The volatility continued to remain high amidst all the news flows on the Adani Group. The Banking stocks too witnessed a sharp downfall at the start of the week. However, the indices recovered from the lows in the last hour of the trade on Monday and Nifty ended around 16750 with gains of about a quarter of a percent.

The eventful week saw large swings wherein the Nifty formed a support base in the range of 17400-17350. The index has been trading in a channel since last few weeks and the low mentioned coincides with the support end of the channel. The markets recovered in Friday’s session indicating much of the negative news have now been factored in and the index seems to be heading towards the higher end of the channel. The correction in the Adani group stocks dampened the market sentiment which seems to have reached the extreme end caused by excessive pessimism. Such sentiments usually lead to bottom in the corrective phase and whether the budget day low would mark such bottom needs to be seen. The global markets have been doing well and the Dollar Index seems to be in a downtrend which are positive factors for the equities. However, the major worrying factor has been the FIIs selling as they have been selling in the cash segment and have formed short positions in the index futures segment as well. Their ‘Long Short’ Ratio has reached around 17 percent which is again near to the levels which we saw during the bottom in June 2022. If they start covering their positions from here, that would be a big positive factor for the near term. Now as far as levels are concerned, 17550 followed by 17400-17350 are the crucial support for Nifty while the higher end of the channel is around 18000. A breakout above 18000 could create a gush of buying interest which would then lead to the trended phase on the higher side.

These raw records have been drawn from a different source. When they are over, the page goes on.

-- pv_equiv track=rewrite | github.com/HosungYou/ScholarGraph3D | backend/auth/policies.py | get_auth_level
-- ===== SOURCE A (Python) =====
-- import fnmatch
-- from enum import Enum
-- from typing import List, Set, Tuple
--
-- class AuthLevel(str, Enum):
--     NONE = "none"
--     OPTIONAL = "optional"
--     REQUIRED = "required"
--
-- PUBLIC_PATHS: Set[str] = {
--     "/",
--     "/health",
--     "/docs",
--     "/openapi.json",
--     "/redoc",
-- }
--
-- AUTH_POLICIES: List[Tuple[str, AuthLevel]] = [
--     # Auth routes — no auth for login/signup
--     ("/api/auth/signup", AuthLevel.NONE),
--     ("/api/auth/login", AuthLevel.NONE),
--     ("/api/auth/refresh", AuthLevel.NONE),
--     ("/api/auth/me", AuthLevel.REQUIRED),
--     ("/api/auth/logout", AuthLevel.REQUIRED),
--
--     # Search and papers — public access
--     ("/api/search", AuthLevel.NONE),
--     ("/api/papers", AuthLevel.NONE),
--     ("/api/papers/*", AuthLevel.NONE),
--
--     # Graphs — require authentication
--     ("/api/graphs", AuthLevel.REQUIRED),
--     ("/api/graphs/*", AuthLevel.REQUIRED),
-- ]
--
-- def _match_pattern(pattern: str, path: str) -> bool:
--     if pattern == path:
--         return True
--     if pattern.endswith("/*"):
--         prefix = pattern[:-1]
--         if path.startswith(prefix) or path == prefix[:-1]:
--             return True
--     if "*" in pattern:
--         return fnmatch.fnmatch(path, pattern)
--     return False
--
-- def get_auth_level(path: str) -> AuthLevel:
--     """Get the authentication level required for a given path."""
--     path = path.rstrip("/")
--     if not path:
--         path = "/"
--
--     if path in PUBLIC_PATHS:
--         return AuthLevel.NONE
--
--     best_match = None
--     best_specificity = -1
--
--     for pattern, level in AUTH_POLICIES:
--         if _match_pattern(pattern, path):
--             specificity = len(pattern) - pattern.count("*") * 5
--             if specificity > best_specificity:
--                 best_specificity = specificity
--                 best_match = level
--
--     if best_match is not None:
--         return best_match
--
--     return AuthLevel.OPTIONAL
-- ===== SOURCE B (Python) =====
-- from enum import Enum
-- from typing import Dict, List, Set, Tuple
--
-- class AuthLevel(str, Enum):
--     NONE = "none"
--     OPTIONAL = "optional"
--     REQUIRED = "required"
--
-- PUBLIC_PATHS: Set[str] = {
--     "/",
--     "/health",
--     "/docs",
--     "/openapi.json",
--     "/redoc",
-- }
--
-- AUTH_POLICIES: List[Tuple[str, AuthLevel]] = [
--     ("/api/auth/signup", AuthLevel.NONE),
--     ("/api/auth/login", AuthLevel.NONE),
--     ("/api/auth/refresh", AuthLevel.NONE),
--     ("/api/auth/me", AuthLevel.REQUIRED),
--     ("/api/auth/logout", AuthLevel.REQUIRED),
--     ("/api/search", AuthLevel.NONE),
--     ("/api/papers", AuthLevel.NONE),
--     ("/api/papers/*", AuthLevel.NONE),
--     ("/api/graphs", AuthLevel.REQUIRED),
--     ("/api/graphs/*", AuthLevel.REQUIRED),
-- ]
--
-- # The policy table is split once, at import time: literal patterns become a
-- # dict for O(1) exact lookup, and each "<base>/*" pattern becomes the prefix
-- # "<base>/" that a sub-path must start with.
-- _EXACT: Dict[str, AuthLevel] = {
--     pattern: level for pattern, level in AUTH_POLICIES if "*" not in pattern
-- }
-- _PREFIXES: List[Tuple[str, AuthLevel]] = [
--     (pattern[:-1], level) for pattern, level in AUTH_POLICIES if pattern.endswith("/*")
-- ]
--
-- def get_auth_level(path: str) -> AuthLevel:
--     """Get the authentication level required for a given path."""
--     path = path.rstrip("/") or "/"
--
--     if path in PUBLIC_PATHS:
--         return AuthLevel.NONE
--
--     level = _EXACT.get(path)
--     if level is not None:
--         return level
--
--     for prefix, level in _PREFIXES:
--         if path.startswith(prefix):
--             return level
--
--     return AuthLevel.OPTIONAL
-- ===== Notes on version B (the rewrite author's own statement) =====
-- stated objective: faster
-- what changed: Replaces A's per-call scan over all patterns with running max-specificity tracking (calling a glob matcher per pattern) by a one-time import-time split of the policy table into an exact-path dict and a list of prefixes, so a call is one dict lookup plus at most two startswith checks, with no specificity arithmetic and no fnmatch.
import Mathlib
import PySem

The Nifty Midcap100 index which indicates how the broader markets are doing is poised at an interesting support level. The index had formed a support base in the range of 30000-29900 in September 2022, December 2022 and is now currently trying to form a base in the same range. If it manages to hold this, then this will mark a ‘Triple Bottom’ and hence one should keep a close watch on these levels. The Bank Nifty too has taken support around its ‘200 DEMA’ and 61.8 percent retracement level. Till the major supports are intact, we advise traders to trade with a positive bias and look for buying opportunities on declines.  Certain metal stocks have breached their important supports and have seen short formations. Hence, one should be cautious on this sector for the time being.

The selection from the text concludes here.